- [The task]:
Read the entries that follow and give each one again precisely.

——

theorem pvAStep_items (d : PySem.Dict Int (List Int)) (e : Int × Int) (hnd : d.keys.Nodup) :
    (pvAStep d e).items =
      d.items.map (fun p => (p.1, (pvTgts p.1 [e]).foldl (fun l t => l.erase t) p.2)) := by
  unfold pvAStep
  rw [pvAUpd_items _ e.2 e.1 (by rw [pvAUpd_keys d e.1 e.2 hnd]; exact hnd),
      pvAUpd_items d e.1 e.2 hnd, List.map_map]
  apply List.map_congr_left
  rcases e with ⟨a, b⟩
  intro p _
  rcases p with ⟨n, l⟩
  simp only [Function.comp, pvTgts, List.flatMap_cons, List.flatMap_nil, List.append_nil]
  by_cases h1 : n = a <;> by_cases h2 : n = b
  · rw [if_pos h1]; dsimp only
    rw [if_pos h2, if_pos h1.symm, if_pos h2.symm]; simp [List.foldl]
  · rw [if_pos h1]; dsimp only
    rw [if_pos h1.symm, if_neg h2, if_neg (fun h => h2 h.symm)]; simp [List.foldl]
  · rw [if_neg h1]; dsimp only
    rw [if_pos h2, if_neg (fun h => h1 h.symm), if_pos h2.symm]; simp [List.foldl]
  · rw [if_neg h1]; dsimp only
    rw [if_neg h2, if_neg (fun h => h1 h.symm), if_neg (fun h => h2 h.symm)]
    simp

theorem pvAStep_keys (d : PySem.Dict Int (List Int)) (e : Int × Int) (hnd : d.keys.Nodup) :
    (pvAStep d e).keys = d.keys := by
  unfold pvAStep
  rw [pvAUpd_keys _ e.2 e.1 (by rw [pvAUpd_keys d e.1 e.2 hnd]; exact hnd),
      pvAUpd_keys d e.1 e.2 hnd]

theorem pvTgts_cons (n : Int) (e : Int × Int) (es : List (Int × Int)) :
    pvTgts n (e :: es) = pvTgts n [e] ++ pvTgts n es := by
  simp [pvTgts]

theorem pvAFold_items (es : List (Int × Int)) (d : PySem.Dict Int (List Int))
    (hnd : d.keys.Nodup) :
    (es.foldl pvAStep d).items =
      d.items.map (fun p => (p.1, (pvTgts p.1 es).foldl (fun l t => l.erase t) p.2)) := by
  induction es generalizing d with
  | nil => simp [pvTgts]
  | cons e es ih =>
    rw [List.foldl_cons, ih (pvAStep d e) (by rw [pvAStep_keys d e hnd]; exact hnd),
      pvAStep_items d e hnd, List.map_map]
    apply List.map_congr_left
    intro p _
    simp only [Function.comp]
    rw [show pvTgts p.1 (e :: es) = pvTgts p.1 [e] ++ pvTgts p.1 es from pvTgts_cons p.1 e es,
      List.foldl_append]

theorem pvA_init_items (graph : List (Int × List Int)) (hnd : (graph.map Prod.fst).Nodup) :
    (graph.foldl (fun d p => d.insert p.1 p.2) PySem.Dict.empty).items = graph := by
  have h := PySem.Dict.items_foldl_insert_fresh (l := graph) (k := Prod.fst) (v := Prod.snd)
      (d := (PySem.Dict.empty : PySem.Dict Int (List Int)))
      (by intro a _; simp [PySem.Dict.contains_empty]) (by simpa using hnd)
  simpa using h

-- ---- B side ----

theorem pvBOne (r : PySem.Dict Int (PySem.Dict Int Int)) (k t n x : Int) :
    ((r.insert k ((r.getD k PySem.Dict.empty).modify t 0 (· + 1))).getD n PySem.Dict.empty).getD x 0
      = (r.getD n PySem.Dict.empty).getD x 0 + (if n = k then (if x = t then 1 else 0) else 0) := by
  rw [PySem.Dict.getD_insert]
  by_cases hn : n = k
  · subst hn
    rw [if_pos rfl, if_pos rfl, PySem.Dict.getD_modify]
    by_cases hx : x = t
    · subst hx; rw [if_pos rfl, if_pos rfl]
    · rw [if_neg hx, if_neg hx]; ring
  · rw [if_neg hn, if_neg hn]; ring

——

- [Your response]:
theorem pvAStep_items (d : PySem.Dict Int (List Int)) (e : Int × Int) (hnd : d.keys.Nodup) :
    (pvAStep d e).items =
      d.items.map (fun p => (p.1, (pvTgts p.1 [e]).foldl (fun l t => l.erase t) p.2)) := by
  unfold pvAStep
  rw [pvAUpd_items _ e.2 e.1 (by rw [pvAUpd_keys d e.1 e.2 hnd]; exact hnd),
      pvAUpd_items d e.1 e.2 hnd, List.map_map]
  apply List.map_congr_left
  rcases e with ⟨a, b⟩
  intro p _
  rcases p with ⟨n, l⟩
  simp only [Function.comp, pvTgts, List.flatMap_cons, List.flatMap_nil, List.append_nil]
  by_cases h1 : n = a <;> by_cases h2 : n = b
  · rw [if_pos h1]; dsimp only
    rw [if_pos h2, if_pos h1.symm, if_pos h2.symm]; simp [List.foldl]
  · rw [if_pos h1]; dsimp only
    rw [if_pos h1.symm, if_neg h2, if_neg (fun h => h2 h.symm)]; simp [List.foldl]
  · rw [if_neg h1]; dsimp only
    rw [if_pos h2, if_neg (fun h => h1 h.symm), if_pos h2.symm]; simp [List.foldl]
  · rw [if_neg h1]; dsimp only
    rw [if_neg h2, if_neg (fun h => h1 h.symm), if_neg (fun h => h2 h.symm)]
    simp

theorem pvAStep_keys (d : PySem.Dict Int (List Int)) (e : Int × Int) (hnd : d.keys.Nodup) :
    (pvAStep d e).keys = d.keys := by
  unfold pvAStep
  rw [pvAUpd_keys _ e.2 e.1 (by rw [pvAUpd_keys d e.1 e.2 hnd]; exact hnd),
      pvAUpd_keys d e.1 e.2 hnd]

theorem pvTgts_cons (n : Int) (e : Int × Int) (es : List (Int × Int)) :
    pvTgts n (e :: es) = pvTgts n [e] ++ pvTgts n es := by
  simp [pvTgts]

theorem pvAFold_items (es : List (Int × Int)) (d : PySem.Dict Int (List Int))
    (hnd : d.keys.Nodup) :
    (es.foldl pvAStep d).items =
      d.items.map (fun p => (p.1, (pvTgts p.1 es).foldl (fun l t => l.erase t) p.2)) := by
  induction es generalizing d with
  | nil => simp [pvTgts]
  | cons e es ih =>
    rw [List.foldl_cons, ih (pvAStep d e) (by rw [pvAStep_keys d e hnd]; exact hnd),
      pvAStep_items d e hnd, List.map_map]
    apply List.map_congr_left
    intro p _
    simp only [Function.comp]
    rw [show pvTgts p.1 (e :: es) = pvTgts p.1 [e] ++ pvTgts p.1 es from pvTgts_cons p.1 e es,
      List.foldl_append]

theorem pvA_init_items (graph : List (Int × List Int)) (hnd : (graph.map Prod.fst).Nodup) :
    (graph.foldl (fun d p => d.insert p.1 p.2) PySem.Dict.empty).items = graph := by
  have h := PySem.Dict.items_foldl_insert_fresh (l := graph) (k := Prod.fst) (v := Prod.snd)
      (d := (PySem.Dict.empty : PySem.Dict Int (List Int)))
      (by intro a _; simp [PySem.Dict.contains_empty]) (by simpa using hnd)
  simpa using h

-- ---- B side ----

theorem pvBOne (r : PySem.Dict Int (PySem.Dict Int Int)) (k t n x : Int) :
    ((r.insert k ((r.getD k PySem.Dict.empty).modify t 0 (· + 1))).getD n PySem.Dict.empty).getD x 0
      = (r.getD n PySem.Dict.empty).getD x 0 + (if n = k then (if x = t then 1 else 0) else 0) := by
  rw [PySem.Dict.getD_insert]
  by_cases hn : n = k
  · subst hn
    rw [if_pos rfl, if_pos rfl, PySem.Dict.getD_modify]
    by_cases hx : x = t
    · subst hx; rw [if_pos rfl, if_pos rfl]
    · rw [if_neg hx, if_neg hx]; ring
  · rw [if_neg hn, if_neg hn]; ring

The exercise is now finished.